# AC Inductor phase shift

1. Apr 20, 2012

### fonz

This is quite a frustrating problem for me so hopefully somebody can describe it in such a way that it settles in my mind.

It is the concept of voltage and current being out of phase. Inductors are frequently described as responding to changes in current but does this really make sense?

The big problem for me is how the inductor is reacting to changing current on an alternating voltage supply. It is the voltage that is changing so how is it not responding to the changing voltage?

Trying to visualise what is happening when a voltage is applied across an inductor. Initially when the voltage is applied what will the current be? My own intuition would suggest that since initially there is no magnetic field to oppose the change there will be a large current inrush to build up the magnetic field correct? But how is this current 90 degrees out of phase with voltage?

It is difficult for me to explain what it is I cannot understand but hopefully by providing an explanation for these two questions I will begin to understand.

Thanks
Dan

2. Apr 20, 2012

### FOIWATER

I think I can explain it to you as I thought about it when it did not make sense to me.

You will have to read each thing I write to make sense of it, and if something doesn't make sense you will have to learn more about each thing.

Once you connect AC voltage across an inductor, it draws a specific amount of current, based on resistance. The current through the inductor creates a magnetic field around the coil. As you said, the voltage is what is constantly changing. But because the voltage is constantly changing, the current is constantly changing (in magnitude) and so the magnetic field is constantly changing around the inductor as well.

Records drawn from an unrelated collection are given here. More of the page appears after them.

-- pv_equiv track=rewrite | github.com/baptistejeh07-art/finsight-ia | core/market/timeseries.py | _detect_benchmark
-- ===== SOURCE A (Python) =====
-- def _detect_benchmark(ticker: str, sector: str = "") -> tuple[str, str]:
--     """Retourne (index_ticker, index_name) selon le pays du ticker.
--     Ex: RMS.PA → (^FCHI, CAC 40) ; AAPL → (^GSPC, S&P 500).
--     """
--     t = ticker.upper()
--     eu_fr = (".PA",)
--     eu_de = (".DE",)
--     eu_uk = (".L",)
--     eu_ch = (".SW",)
--     eu_nl = (".AS",)
--     eu_it = (".MI",)
--     eu_es = (".MC",)
--     if any(t.endswith(s) for s in eu_fr):
--         return "^FCHI", "CAC 40"
--     if any(t.endswith(s) for s in eu_de):
--         return "^GDAXI", "DAX 40"
--     if any(t.endswith(s) for s in eu_uk):
--         return "^FTSE", "FTSE 100"
--     if any(t.endswith(s) for s in eu_ch):
--         return "^SSMI", "SMI"
--     if any(t.endswith(s) for s in eu_nl + eu_it + eu_es):
--         return "^STOXX50E", "Euro Stoxx 50"
--     if t.endswith(".T"):
--         return "^N225", "Nikkei 225"
--     if t.endswith(".HK"):
--         return "^HSI", "Hang Seng"
--     return "^GSPC", "S&P 500"
-- ===== SOURCE B (Python) =====
-- _TABLE = {
--     ".PA": ("^FCHI", "CAC 40"),
--     ".DE": ("^GDAXI", "DAX 40"),
--     ".L": ("^FTSE", "FTSE 100"),
--     ".SW": ("^SSMI", "SMI"),
--     ".AS": ("^STOXX50E", "Euro Stoxx 50"),
--     ".MI": ("^STOXX50E", "Euro Stoxx 50"),
--     ".MC": ("^STOXX50E", "Euro Stoxx 50"),
--     ".T": ("^N225", "Nikkei 225"),
--     ".HK": ("^HSI", "Hang Seng"),
-- }
--
--
-- def _detect_benchmark(ticker: str, sector: str = "") -> tuple[str, str]:
--     t = ticker.upper()
--     i = t.rfind(".")
--     suffix = "" if i < 0 else t[i:]
--     return _TABLE.get(suffix, ("^GSPC", "S&P 500"))
-- ===== Notes on version B (the rewrite author's own statement) =====
-- stated objective: simpler
-- what changed: Replaces the seven-step endswith branch cascade by extracting the suffix from the last dot (rfind) once and looking it up in a single suffix->(index,name) table with a default.
import Mathlib
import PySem

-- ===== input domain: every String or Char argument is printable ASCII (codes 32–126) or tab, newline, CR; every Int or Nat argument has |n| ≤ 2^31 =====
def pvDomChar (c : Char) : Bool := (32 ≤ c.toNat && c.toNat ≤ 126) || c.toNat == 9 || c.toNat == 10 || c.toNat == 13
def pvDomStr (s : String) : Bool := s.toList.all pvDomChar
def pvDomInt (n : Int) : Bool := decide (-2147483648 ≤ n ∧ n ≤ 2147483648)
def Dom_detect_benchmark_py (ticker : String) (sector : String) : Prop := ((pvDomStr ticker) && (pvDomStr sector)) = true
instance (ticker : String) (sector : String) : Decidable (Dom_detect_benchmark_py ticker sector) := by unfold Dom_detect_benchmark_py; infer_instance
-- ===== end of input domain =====

-- B replaces A's endswith branch cascade by one rfind-based suffix extraction and a single table lookup (objective: simpler).

-- ===== PORT A =====
-- ===== PORT B (pvTable + detect_benchmark_py_alt below) =====
def detect_benchmark_py (ticker : String) (sector : String) : String × String :=
  let t := PySem.Str.upper ticker
  let eu_fr : List String := [".PA"]
  let eu_de : List String := [".DE"]
  let eu_uk : List String := [".L"]
  let eu_ch : List String := [".SW"]
  let eu_nl : List String := [".AS"]
  let eu_it : List String := [".MI"]
  let eu_es : List String := [".MC"]
  if eu_fr.any (fun s => PySem.Str.endswith t s) then ("^FCHI", "CAC 40")
  else if eu_de.any (fun s => PySem.Str.endswith t s) then ("^GDAXI", "DAX 40")
  else if eu_uk.any (fun s => PySem.Str.endswith t s) then ("^FTSE", "FTSE 100")
  else if eu_ch.any (fun s => PySem.Str.endswith t s) then ("^SSMI", "SMI")
  else if (eu_nl ++ eu_it ++ eu_es).any (fun s => PySem.Str.endswith t s) then ("^STOXX50E", "Euro Stoxx 50")
  else if PySem.Str.endswith t ".T" then ("^N225", "Nikkei 225")
  else if PySem.Str.endswith t ".HK" then ("^HSI", "Hang Seng")
  else ("^GSPC", "S&P 500")

def pvTable : PySem.Dict String (String × String) :=
  PySem.Dict.ofList
    [ (".PA", ("^FCHI", "CAC 40"))
    , (".DE", ("^GDAXI", "DAX 40"))
    , (".L", ("^FTSE", "FTSE 100"))
    , (".SW", ("^SSMI", "SMI"))
    , (".AS", ("^STOXX50E", "Euro Stoxx 50"))
    , (".MI", ("^STOXX50E", "Euro Stoxx 50"))
    , (".MC", ("^STOXX50E", "Euro Stoxx 50"))
    , (".T", ("^N225", "Nikkei 225"))
    , (".HK", ("^HSI", "Hang Seng")) ]

def detect_benchmark_py_alt (ticker : String) (sector : String) : String × String :=
  let t := PySem.Str.upper ticker
  let i := PySem.Str.rfind t "."
  let suffix := if i < 0 then "" else PySem.Str.slice t (some i) none
  pvTable.getD suffix ("^GSPC", "S&P 500")


-- ===== PRECONDITION & SPEC =====
def Spec_detect_benchmark_py (ticker : String) (sector : String) (out : String × String) : Prop := out = detect_benchmark_py_alt ticker sector
instance (ticker : String) (sector : String) (out : String × String) : Decidable (Spec_detect_benchmark_py ticker sector out) := by unfold Spec_detect_benchmark_py; infer_instance

-- ===== CLAIM (what is proved, stated in full; the proofs are below) =====
def Claim_equal_detect_benchmark_py : Prop := ∀ (ticker : String) (sector : String), Dom_detect_benchmark_py ticker sector → Spec_detect_benchmark_py ticker sector (detect_benchmark_py ticker sector)

-- ===== LEMMAS AND PROOFS =====
theorem pv_rfind_go_eq (s sub : List Char) (k m : Nat) (hmk : m ≤ k)
    (hm : sub.isPrefixOf (s.drop m) = true)
    (h : ∀ j, m < j → j ≤ k → sub.isPrefixOf (s.drop j) = false) :
    PySem.Chars.rfind.go s sub k = (m : Int) := by
  induction k with
  | zero =>
    have hm0 : m = 0 := Nat.le_zero.mp hmk
    subst hm0
    rw [List.drop_zero] at hm
    simp only [PySem.Chars.rfind.go, hm, if_true, Nat.cast_zero]
  | succ k ih =>
    by_cases hme : m = k + 1
    · subst hme
      simp only [PySem.Chars.rfind.go, hm, if_true]
    · have hfalse : sub.isPrefixOf (s.drop (k + 1)) = false := h (k + 1) (by omega) (by omega)
      simp only [PySem.Chars.rfind.go, hfalse, Bool.false_eq_true, if_false]
      exact ih (by omega) (fun j h1 h2 => h j h1 (by omega))

theorem pv_rfind_go_neg (s sub : List Char) (k : Nat)
    (h : ∀ j, j ≤ k → sub.isPrefixOf (s.drop j) = false) :
    PySem.Chars.rfind.go s sub k = -1 := by
  induction k with
  | zero =>
    have h0 := h 0 (by omega)
    rw [List.drop_zero] at h0
    simp only [PySem.Chars.rfind.go, h0, Bool.false_eq_true, if_false]
  | succ k ih =>
    simp only [PySem.Chars.rfind.go, h (k + 1) (by omega), Bool.false_eq_true, if_false]
    exact ih (fun j hj => h j (by omega))

theorem pv_dot_prefix_iff (xs : List Char) : (['.'] : List Char).isPrefixOf xs = true ↔ ∃ ys, xs = '.' :: ys := by
  cases xs with
  | nil => simp [List.isPrefixOf]
  | cons c cs =>
    constructor
    · intro h
      have hc : '.' = c := (List.cons_prefix_cons.mp (List.isPrefixOf_iff_prefix.mp h)).1
      exact ⟨cs, by rw [← hc]⟩
    · rintro ⟨ys, hy⟩
      injection hy with h1 h2
      subst h1
      simp [List.isPrefixOf]

theorem pv_rfind_last_dot (a b : List Char) (hb : '.' ∉ b) :
    PySem.Chars.rfind (a ++ '.' :: b) ['.'] = (a.length : Int) := by
  unfold PySem.Chars.rfind
  apply pv_rfind_go_eq
  · simp
  · rw [List.drop_left' (by rfl)]
    simp [List.isPrefixOf]
  · intro j h1 h2
    rw [← Bool.not_eq_true]
    intro hp
    obtain ⟨ys, hys⟩ := (pv_dot_prefix_iff _).mp hp
    obtain ⟨n, hn⟩ : ∃ n, j = a.length + 1 + n := ⟨j - a.length - 1, by omega⟩
    have hdrop : (a ++ '.' :: b).drop j = b.drop n := by
      subst hn
      rw [show a ++ '.' :: b = (a ++ ['.']) ++ b by simp]
      rw [show a.length + 1 + n = (a ++ ['.']).length + n by simp]
      rw [List.drop_append]
      simp
    apply hb
    apply List.mem_of_mem_drop (i := n)
    rw [← hdrop, hys]
    simp

theorem pv_rfind_no_dot (l : List Char) (h : '.' ∉ l) :
    PySem.Chars.rfind l ['.'] = -1 := by
  unfold PySem.Chars.rfind
  apply pv_rfind_go_neg
  intro j _
  rw [← Bool.not_eq_true]
  intro hp
  obtain ⟨ys, hys⟩ := (pv_dot_prefix_iff _).mp hp
  exact h (List.mem_of_mem_drop (i := j) (by rw [hys]; simp))

theorem pv_endswith_iff (a b r : List Char) (hb : '.' ∉ b) (hr : '.' ∉ r) :
    ('.' :: r) <:+ (a ++ '.' :: b) ↔ r = b := by
  constructor
  · intro hsuf
    have hsb : ('.' :: b) <:+ (a ++ '.' :: b) := ⟨a, rfl⟩
    rcases List.suffix_or_suffix_of_suffix hsuf hsb with h1 | h1
    · obtain ⟨c, hc⟩ := h1
      cases c with
      | nil => simpa using hc
      | cons c0 cs =>
        exfalso
        have hc2 : b = cs ++ '.' :: r := by
          have := hc
          simp only [List.cons_append] at this
          injection this with _ h3
          exact h3.symm
        exact hb (by rw [hc2]; simp)
    · obtain ⟨c, hc⟩ := h1
      cases c with
      | nil => simpa [eq_comm] using hc
      | cons c0 cs =>
        exfalso
        have hc2 : r = cs ++ '.' :: b := by
          have := hc
          simp only [List.cons_append] at this
          injection this with _ h3
          exact h3.symm
        exact hr (by rw [hc2]; simp)
  · intro h; subst h; exact ⟨a, rfl⟩



theorem pv_split_last_dot (l : List Char) (h : '.' ∈ l) :
    ∃ a b, l = a ++ '.' :: b ∧ '.' ∉ b := by
  induction l with
  | nil => simp at h
  | cons c cs ih =>
    by_cases hc : '.' ∈ cs
    · obtain ⟨a, b, hab, hb⟩ := ih hc
      exact ⟨c :: a, b, by simp [hab], hb⟩
    · have : c = '.' := by
        rcases List.mem_cons.mp h with h1 | h2
        · exact h1.symm
        · exact absurd h2 hc
      exact ⟨[], cs, by simp [this], hc⟩
-- ===== VERDICT test =====

-- ===== VERDICT (by name: the statement is the Claim_ definition above) =====
theorem detect_benchmark_py_spec : Claim_equal_detect_benchmark_py := by
  intro ticker sector _
  unfold Spec_detect_benchmark_py detect_benchmark_py detect_benchmark_py_alt
  set t := PySem.Str.upper ticker with ht
  set l := t.toList with hl
  by_cases hdot : '.' ∈ l
  · obtain ⟨a, b, hab, hb⟩ := pv_split_last_dot l hdot
    have hrfind : PySem.Str.rfind t "." = (a.length : Int) := by
      rw [PySem.Str.rfind_eq, show (".").toList = ['.'] from rfl, ← hl, hab]
      exact pv_rfind_last_dot a b hb
    have hsuf : (PySem.Str.slice t (some ((a.length : Nat) : Int)) none).toList = '.' :: b := by
      rw [PySem.Str.toList_slice]
      simp only [PySem.Chars.slice_eq_listSlice]
      rw [PySem.List.slice_from_natCast, ← hl, hab]
      exact List.drop_left' rfl
    have hend : ∀ (key : String) (r : List Char), key.toList = '.' :: r → '.' ∉ r →
        PySem.Str.endswith t key = decide (b = r) := by
      intro key r hkey hrdot
      rw [PySem.Str.endswith_eq, hkey, ← hl, hab]
      rcases h : decide (b = r) with _ | _
      · simp only [decide_eq_false_iff_not] at h
        rw [← Bool.not_eq_true, PySem.Chars.endswith_iff]
        intro hcon
        exact h ((pv_endswith_iff a b r hb hrdot).mp hcon).symm
      · simp only [decide_eq_true_eq] at h
        subst h
        rw [PySem.Chars.endswith_iff]
        exact (pv_endswith_iff a b b hb hrdot).mpr rfl
    have hkeyeq : ∀ (key : String) (r : List Char), key.toList = '.' :: r →
        (key == (PySem.Str.slice t (some ((a.length : Nat) : Int)) none)) = decide (b = r) := by
      intro key r hkey
      rcases h : decide (b = r) with _ | _
      · simp only [decide_eq_false_iff_not] at h
        rw [beq_eq_false_iff_ne]
        intro hcon
        apply h
        have h2 : key.toList = '.' :: b := by rw [hcon, hsuf]
        rw [hkey] at h2
        injection h2 with _ h3
        exact h3.symm
      · simp only [decide_eq_true_eq] at h
        subst h
        have : key = PySem.Str.slice t (some ((a.length : Nat) : Int)) none :=
          String.toList_inj.mp (by rw [hkey, hsuf])
        rw [this, beq_self_eq_true]
    have htab : pvTable = PySem.Dict.mk
      [ (".PA", ("^FCHI", "CAC 40")), (".DE", ("^GDAXI", "DAX 40")), (".L", ("^FTSE", "FTSE 100")),
        (".SW", ("^SSMI", "SMI")), (".AS", ("^STOXX50E", "Euro Stoxx 50")), (".MI", ("^STOXX50E", "Euro Stoxx 50")),
        (".MC", ("^STOXX50E", "Euro Stoxx 50")), (".T", ("^N225", "Nikkei 225")), (".HK", ("^HSI", "Hang Seng")) ] := rfl
    simp only [List.any_cons, List.any_nil, Bool.or_false, List.cons_append, List.nil_append]
    rw [hend ".PA" ['P','A'] rfl (by decide),
        hend ".DE" ['D','E'] rfl (by decide),
        hend ".L" ['L'] rfl (by decide),
        hend ".SW" ['S','W'] rfl (by decide),
        hend ".AS" ['A','S'] rfl (by decide),
        hend ".MI" ['M','I'] rfl (by decide),
        hend ".MC" ['M','C'] rfl (by decide),
        hend ".T" ['T'] rfl (by decide),
        hend ".HK" ['H','K'] rfl (by decide)]
    rw [hrfind, if_neg (by omega : ¬ ((a.length : Int) < 0)), htab]
    unfold PySem.Dict.getD
    rw [PySem.Dict.get?_mk_cons, PySem.Dict.get?_mk_cons, PySem.Dict.get?_mk_cons,
        PySem.Dict.get?_mk_cons, PySem.Dict.get?_mk_cons, PySem.Dict.get?_mk_cons,
        PySem.Dict.get?_mk_cons, PySem.Dict.get?_mk_cons, PySem.Dict.get?_mk_cons]
    rw [hkeyeq ".PA" ['P','A'] rfl,
        hkeyeq ".DE" ['D','E'] rfl,
        hkeyeq ".L" ['L'] rfl,
        hkeyeq ".SW" ['S','W'] rfl,
        hkeyeq ".AS" ['A','S'] rfl,
        hkeyeq ".MI" ['M','I'] rfl,
        hkeyeq ".MC" ['M','C'] rfl,
        hkeyeq ".T" ['T'] rfl,
        hkeyeq ".HK" ['H','K'] rfl]
    by_cases h1 : b = ['P','A']
    · subst h1; simp
    by_cases h2 : b = ['D','E']
    · subst h2; simp
    by_cases h3 : b = ['L']
    · subst h3; simp
    by_cases h4 : b = ['S','W']
    · subst h4; simp
    by_cases h5 : b = ['A','S']
    · subst h5; simp
    by_cases h6 : b = ['M','I']
    · subst h6; simp
    by_cases h7 : b = ['M','C']
    · subst h7; simp
    by_cases h8 : b = ['T']
    · subst h8; simp
    by_cases h9 : b = ['H','K']
    · subst h9; simp
    simp only [decide_eq_false h1, decide_eq_false h2, decide_eq_false h3, decide_eq_false h4,
      decide_eq_false h5, decide_eq_false h6, decide_eq_false h7, decide_eq_false h8,
      decide_eq_false h9, Bool.false_eq_true, if_false, Bool.or_self]
    rfl
  · have hends : ∀ (key : String) (r : List Char), key.toList = '.' :: r →
        PySem.Str.endswith t key = false := by
      intro key r hkey
      rw [PySem.Str.endswith_eq, hkey, ← Bool.not_eq_true, PySem.Chars.endswith_iff]
      intro hcon
      exact hdot (hcon.subset (by simp))
    have hrfind : PySem.Str.rfind t "." = -1 := by
      rw [PySem.Str.rfind_eq, show (".").toList = ['.'] from rfl, ← hl]
      exact pv_rfind_no_dot l hdot
    simp only [List.any_cons, List.any_nil, Bool.or_false, List.cons_append, List.nil_append]
    rw [hends ".PA" ['P','A'] rfl,
        hends ".DE" ['D','E'] rfl,
        hends ".L" ['L'] rfl,
        hends ".SW" ['S','W'] rfl,
        hends ".AS" ['A','S'] rfl,
        hends ".MI" ['M','I'] rfl,
        hends ".MC" ['M','C'] rfl,
        hends ".T" ['T'] rfl,
        hends ".HK" ['H','K'] rfl]
    rw [hrfind]
    simp
    decide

Think about it, as the voltage changes the current changes, (it is increasing and decreasing) so to the magnetic field is growing (expanding away from the inductor, and then collapsing onto the coil as the current (which creates the magnetic field) is decreasing in value.

Now as the field collapses, it CROSSES THE COIL. now the conditions for induction exist. we have a voltage induced back into the coil each and every time the current value is on the negative half cycle of the ac waveform. The voltage that is induced, OPPOSES the source voltage (see lenz' law) so, you now have a LOWER value of voltage applied.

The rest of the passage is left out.